-- pv_equiv track=rewrite | github.com/HaoweiChan/EyeDiagramNet | common/parameters/conversion.py | convert_legacy_param_names
-- ===== SOURCE A (Python) =====
-- LEGACY_TO_NEW_PARAM_MAP = {
--     'R_tx': 'R_drv', 'C_tx': 'C_drv', 'L_tx': 'L_drv',
--     'R_rx': 'R_odt', 'C_rx': 'C_odt', 'L_rx': 'L_odt',
-- }
--
-- NEW_TO_LEGACY_PARAM_MAP = {v: k for k, v in LEGACY_TO_NEW_PARAM_MAP.items()}
--
-- def convert_legacy_param_names(param_names_or_dict, target_format='new'):
--     """
--     Convert parameter names to a target format (legacy or new).
--
--     This function is idempotent and safe to call on data that may already be
--     in the target format. It ensures all convertible keys are in the
--     specified format in the output. For dictionaries with mixed-format keys
--     (e.g., both 'R_tx' and 'R_drv'), it gives precedence to the key that is
--     already in the target format.
--
--     Args:
--         param_names_or_dict: A list of parameter names or a dictionary.
--         target_format: The desired output format, 'new' or 'legacy'.
--
--     Returns:
--         A new list or dictionary with names in the target format.
--     """
--     if target_format not in ('new', 'legacy'):
--         raise ValueError("target_format must be 'new' or 'legacy'")
--
--     if isinstance(param_names_or_dict, list):
--         param_map = LEGACY_TO_NEW_PARAM_MAP if target_format == 'new' else NEW_TO_LEGACY_PARAM_MAP
--         return [param_map.get(name, name) for name in param_names_or_dict]
--
--     if isinstance(param_names_or_dict, dict):
--         # Make a copy to avoid modifying the original
--         out_dict = param_names_or_dict.copy()
--
--         if target_format == 'new':
--             # Convert legacy keys to new keys
--             for legacy_key, new_key in LEGACY_TO_NEW_PARAM_MAP.items():
--                 if legacy_key in out_dict:
--                     # If the new key already exists, prefer it by removing the legacy one.
--                     # Otherwise, rename the legacy key to the new key.
--                     if new_key not in out_dict:
--                         out_dict[new_key] = out_dict.pop(legacy_key)
--                     else:
--                         del out_dict[legacy_key]
--         else:  # target_format == 'legacy'
--             # Convert new keys to legacy keys
--             for legacy_key, new_key in LEGACY_TO_NEW_PARAM_MAP.items():
--                 if new_key in out_dict:
--                     # If the legacy key already exists, prefer it. Otherwise, rename.
--                     if legacy_key not in out_dict:
--                         out_dict[legacy_key] = out_dict.pop(new_key)
--                     else:
--                         del out_dict[new_key]
--         return out_dict
--
--     raise TypeError("Input must be a list or dict")
-- ===== SOURCE B (Python) =====
-- # Same conversion by string surgery: names are '<R|C|L>_<suffix>'; instead of a
-- # 6-entry whole-name table, split each name into its first letter and the rest
-- # and rewrite just the suffix through a 2-entry suffix table.  The dict branch
-- # does one pass over items() (target-format key wins) instead of mutating a copy.
-- _SUFFIX_TO_NEW = {'_tx': '_drv', '_rx': '_odt'}
-- _SUFFIX_TO_LEGACY = {'_drv': '_tx', '_odt': '_rx'}
--
--
-- def _rename(name, repl):
--     if not isinstance(name, str):
--         return name
--     head, tail = name[:1], name[1:]
--     if head in ('R', 'C', 'L') and tail in repl:
--         return head + repl[tail]
--     return name
--
--
-- def convert_legacy_param_names(param_names_or_dict, target_format='new'):
--     if target_format not in ('new', 'legacy'):
--         raise ValueError("target_format must be 'new' or 'legacy'")
--     repl = _SUFFIX_TO_NEW if target_format == 'new' else _SUFFIX_TO_LEGACY
--     if isinstance(param_names_or_dict, list):
--         return [_rename(name, repl) for name in param_names_or_dict]
--     if isinstance(param_names_or_dict, dict):
--         out = {}
--         for key, val in param_names_or_dict.items():
--             new_key = _rename(key, repl)
--             if new_key != key and new_key in param_names_or_dict:
--                 continue  # a key already in the target format wins
--             out[new_key] = val
--         return out
--     raise TypeError("Input must be a list or dict")
-- ===== Notes on version B (the rewrite author's own statement) =====
-- stated objective: alternative
-- what changed: B replaces the 6-entry whole-name lookup table by string surgery (split off the first letter, check it against R/C/L, map the suffix through a 2-entry table); the Lean claim covers the list-of-names branch, which is what the fixed List String signature types.
import Mathlib
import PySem

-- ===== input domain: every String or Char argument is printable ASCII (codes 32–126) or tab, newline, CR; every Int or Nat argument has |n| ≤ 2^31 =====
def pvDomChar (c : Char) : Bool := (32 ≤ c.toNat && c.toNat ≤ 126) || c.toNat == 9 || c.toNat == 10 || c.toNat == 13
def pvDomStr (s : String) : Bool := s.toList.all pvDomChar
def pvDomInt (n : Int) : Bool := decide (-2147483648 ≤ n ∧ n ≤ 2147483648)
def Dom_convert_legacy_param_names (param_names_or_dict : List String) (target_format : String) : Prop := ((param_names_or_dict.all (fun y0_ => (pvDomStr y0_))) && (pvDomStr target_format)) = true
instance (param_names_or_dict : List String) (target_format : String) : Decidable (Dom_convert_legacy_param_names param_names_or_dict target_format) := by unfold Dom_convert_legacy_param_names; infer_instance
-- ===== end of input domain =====

-- B renames by string surgery — split off the first letter and map the suffix through a
-- 2-entry table — instead of looking the whole name up in a 6-entry map (objective:
-- alternative decomposition, same cost).  The required List String signature types the
-- Python function's list-of-names branch; its dict branch (Source B handles it too, by one
-- pass over items()) is outside this signature and outside what this file claims.

-- ===== PORT A =====
def pvLegacyToNew : PySem.Dict String String :=
  PySem.Dict.ofList [("R_tx", "R_drv"), ("C_tx", "C_drv"), ("L_tx", "L_drv"),
                     ("R_rx", "R_odt"), ("C_rx", "C_odt"), ("L_rx", "L_odt")]

def pvNewToLegacy : PySem.Dict String String :=
  PySem.Dict.ofList [("R_drv", "R_tx"), ("C_drv", "C_tx"), ("L_drv", "L_tx"),
                     ("R_odt", "R_rx"), ("C_odt", "C_rx"), ("L_odt", "L_rx")]

def convert_legacy_param_names (param_names_or_dict : List String) (target_format : String) : List String :=
  let param_map := if target_format == "new" then pvLegacyToNew else pvNewToLegacy
  param_names_or_dict.map (fun name => PySem.Dict.getD param_map name name)

-- ===== PORT B =====
def pvSuffixToNew : PySem.Dict String String :=
  PySem.Dict.ofList [("_tx", "_drv"), ("_rx", "_odt")]

def pvSuffixToLegacy : PySem.Dict String String :=
  PySem.Dict.ofList [("_drv", "_tx"), ("_odt", "_rx")]

-- Source B's _rename: head = name[:1], tail = name[1:]; if head in ('R','C','L') and tail in repl:
-- head + repl[tail].  (Source B's isinstance(name, str) guard is always true at type List String.)
def pvRename (name : String) (repl : PySem.Dict String String) : String :=
  let head := PySem.Str.slice name none (some 1)
  let tail := PySem.Str.slice name (some 1) none
  if head = "R" ∨ head = "C" ∨ head = "L" then
    match PySem.Dict.get? repl tail with
    | some nw => String.ofList (head.toList ++ nw.toList)
    | none => name
  else name

def convert_legacy_param_names_alt (param_names_or_dict : List String) (target_format : String) : List String :=
  let repl := if target_format == "new" then pvSuffixToNew else pvSuffixToLegacy
  param_names_or_dict.map (fun name => pvRename name repl)

-- ===== PRECONDITION & SPEC =====
-- Pre_ excludes exactly the inputs where A raises ValueError: target_format other than
-- 'new'/'legacy'.  (At this signature A returns on every other input; B matches it there.)
def Pre_convert_legacy_param_names (param_names_or_dict : List String) (target_format : String) : Prop :=
  target_format = "new" ∨ target_format = "legacy"
instance (param_names_or_dict : List String) (target_format : String) : Decidable (Pre_convert_legacy_param_names param_names_or_dict target_format) := by unfold Pre_convert_legacy_param_names; infer_instance

def pvWitness_convert_legacy_param_names : List String × String := (["R_tx", "C_odt", "foo"], "new")

def Spec_convert_legacy_param_names (param_names_or_dict : List String) (target_format : String) (out : List String) : Prop := out = convert_legacy_param_names_alt param_names_or_dict target_format
instance (param_names_or_dict : List String) (target_format : String) (out : List String) : Decidable (Spec_convert_legacy_param_names param_names_or_dict target_format out) := by unfold Spec_convert_legacy_param_names; infer_instance

-- ===== CLAIM (what is proved, stated in full; the proofs are below) =====
def Claim_equal_convert_legacy_param_names : Prop := ∀ (param_names_or_dict : List String) (target_format : String), Dom_convert_legacy_param_names param_names_or_dict target_format → Pre_convert_legacy_param_names param_names_or_dict target_format → Spec_convert_legacy_param_names param_names_or_dict target_format (convert_legacy_param_names param_names_or_dict target_format)

-- ===== LEMMAS AND PROOFS =====

-- name = name[:1] ++ name[1:], on the character lists
lemma pvSplit_eq (name : String) :
    name.toList = (PySem.Str.slice name none (some 1)).toList ++ (PySem.Str.slice name (some 1) none).toList := by
  simp [pysem]
  rw [← List.drop_one, List.take_append_drop]

lemma pvRename_new (name : String) :
    PySem.Dict.getD pvLegacyToNew name name = pvRename name pvSuffixToNew := by
  by_cases h1 : "R_tx" = name; · subst h1; decide
  by_cases h2 : "C_tx" = name; · subst h2; decide
  by_cases h3 : "L_tx" = name; · subst h3; decide
  by_cases h4 : "R_rx" = name; · subst h4; decide
  by_cases h5 : "C_rx" = name; · subst h5; decide
  by_cases h6 : "L_rx" = name; · subst h6; decide
  have e1 : ("R_tx" == name) = false := beq_eq_false_iff_ne.mpr h1
  have e2 : ("C_tx" == name) = false := beq_eq_false_iff_ne.mpr h2
  have e3 : ("L_tx" == name) = false := beq_eq_false_iff_ne.mpr h3
  have e4 : ("R_rx" == name) = false := beq_eq_false_iff_ne.mpr h4
  have e5 : ("C_rx" == name) = false := beq_eq_false_iff_ne.mpr h5
  have e6 : ("L_rx" == name) = false := beq_eq_false_iff_ne.mpr h6
  rw [show pvLegacyToNew = PySem.Dict.mk [("R_tx", "R_drv"), ("C_tx", "C_drv"), ("L_tx", "L_drv"),
        ("R_rx", "R_odt"), ("C_rx", "C_odt"), ("L_rx", "L_odt")] from by decide]
  simp only [PySem.Dict.getD, PySem.Dict.get?, List.find?, e1, e2, e3, e4, e5, e6,
    Option.map_none, Option.getD_none]
  unfold pvRename
  by_cases hc : PySem.Str.slice name none (some 1) = "R" ∨ PySem.Str.slice name none (some 1) = "C"
      ∨ PySem.Str.slice name none (some 1) = "L"
  · rcases hget : PySem.Dict.get? pvSuffixToNew (PySem.Str.slice name (some 1) none) with _ | nw
    · simp [hc, hget]
    · exfalso
      have htl : PySem.Str.slice name (some 1) none = "_tx" ∨ PySem.Str.slice name (some 1) none = "_rx" := by
        by_cases a : "_tx" = PySem.Str.slice name (some 1) none
        · left; exact a.symm
        by_cases b : "_rx" = PySem.Str.slice name (some 1) none
        · right; exact b.symm
        rw [show pvSuffixToNew = PySem.Dict.mk [("_tx", "_drv"), ("_rx", "_odt")] from by decide] at hget
        simp [PySem.Dict.get?, a, b] at hget
      have hname := pvSplit_eq name
      rcases hc with h | h | h <;> rcases htl with h' | h' <;>
        first
          | exact h1 (String.toList_inj.mp (by rw [hname, h, h']; decide))
          | exact h2 (String.toList_inj.mp (by rw [hname, h, h']; decide))
          | exact h3 (String.toList_inj.mp (by rw [hname, h, h']; decide))
          | exact h4 (String.toList_inj.mp (by rw [hname, h, h']; decide))
          | exact h5 (String.toList_inj.mp (by rw [hname, h, h']; decide))
          | exact h6 (String.toList_inj.mp (by rw [hname, h, h']; decide))
  · simp [hc]

lemma pvRename_legacy (name : String) :
    PySem.Dict.getD pvNewToLegacy name name = pvRename name pvSuffixToLegacy := by
  by_cases h1 : "R_drv" = name; · subst h1; decide
  by_cases h2 : "C_drv" = name; · subst h2; decide
  by_cases h3 : "L_drv" = name; · subst h3; decide
  by_cases h4 : "R_odt" = name; · subst h4; decide
  by_cases h5 : "C_odt" = name; · subst h5; decide
  by_cases h6 : "L_odt" = name; · subst h6; decide
  have e1 : ("R_drv" == name) = false := beq_eq_false_iff_ne.mpr h1
  have e2 : ("C_drv" == name) = false := beq_eq_false_iff_ne.mpr h2
  have e3 : ("L_drv" == name) = false := beq_eq_false_iff_ne.mpr h3
  have e4 : ("R_odt" == name) = false := beq_eq_false_iff_ne.mpr h4
  have e5 : ("C_odt" == name) = false := beq_eq_false_iff_ne.mpr h5
  have e6 : ("L_odt" == name) = false := beq_eq_false_iff_ne.mpr h6
  rw [show pvNewToLegacy = PySem.Dict.mk [("R_drv", "R_tx"), ("C_drv", "C_tx"), ("L_drv", "L_tx"),
        ("R_odt", "R_rx"), ("C_odt", "C_rx"), ("L_odt", "L_rx")] from by decide]
  simp only [PySem.Dict.getD, PySem.Dict.get?, List.find?, e1, e2, e3, e4, e5, e6,
    Option.map_none, Option.getD_none]
  unfold pvRename
  by_cases hc : PySem.Str.slice name none (some 1) = "R" ∨ PySem.Str.slice name none (some 1) = "C"
      ∨ PySem.Str.slice name none (some 1) = "L"
  · rcases hget : PySem.Dict.get? pvSuffixToLegacy (PySem.Str.slice name (some 1) none) with _ | nw
    · simp [hc, hget]
    · exfalso
      have htl : PySem.Str.slice name (some 1) none = "_drv" ∨ PySem.Str.slice name (some 1) none = "_odt" := by
        by_cases a : "_drv" = PySem.Str.slice name (some 1) none
        · left; exact a.symm
        by_cases b : "_odt" = PySem.Str.slice name (some 1) none
        · right; exact b.symm
        rw [show pvSuffixToLegacy = PySem.Dict.mk [("_drv", "_tx"), ("_odt", "_rx")] from by decide] at hget
        simp [PySem.Dict.get?, a, b] at hget
      have hname := pvSplit_eq name
      rcases hc with h | h | h <;> rcases htl with h' | h' <;>
        first
          | exact h1 (String.toList_inj.mp (by rw [hname, h, h']; decide))
          | exact h2 (String.toList_inj.mp (by rw [hname, h, h']; decide))
          | exact h3 (String.toList_inj.mp (by rw [hname, h, h']; decide))
          | exact h4 (String.toList_inj.mp (by rw [hname, h, h']; decide))
          | exact h5 (String.toList_inj.mp (by rw [hname, h, h']; decide))
          | exact h6 (String.toList_inj.mp (by rw [hname, h, h']; decide))
  · simp [hc]

-- ===== VERDICT (by name: the statement is the Claim_ definition above) =====
theorem convert_legacy_param_names_spec : Claim_equal_convert_legacy_param_names := by
  intro xs t _ hpre
  unfold Spec_convert_legacy_param_names convert_legacy_param_names convert_legacy_param_names_alt
  rcases hpre with h | h <;> subst h <;> simp only [beq_iff_eq, reduceIte]
  · exact List.map_congr_left fun s _ => pvRename_new s
  · exact List.map_congr_left fun s _ => pvRename_legacy s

━━━━━━━━

Task to complete
Start with the line above that contains "target_format == 'new' else _SUFFIX_TO_LEGACY" and end with the line that contains "-- ===== Notes". Write out those lines exactly, and only those.

Solution to this task
--     repl = _SUFFIX_TO_NEW if target_format == 'new' else _SUFFIX_TO_LEGACY
--     if isinstance(param_names_or_dict, list):
--         return [_rename(name, repl) for name in param_names_or_dict]
--     if isinstance(param_names_or_dict, dict):
--         out = {}
--         for key, val in param_names_or_dict.items():
--             new_key = _rename(key, repl)
--             if new_key != key and new_key in param_names_or_dict:
--                 continue  # a key already in the target format wins
--             out[new_key] = val
--         return out
--     raise TypeError("Input must be a list or dict")
-- ===== Notes on version B (the rewrite author's own statement) =====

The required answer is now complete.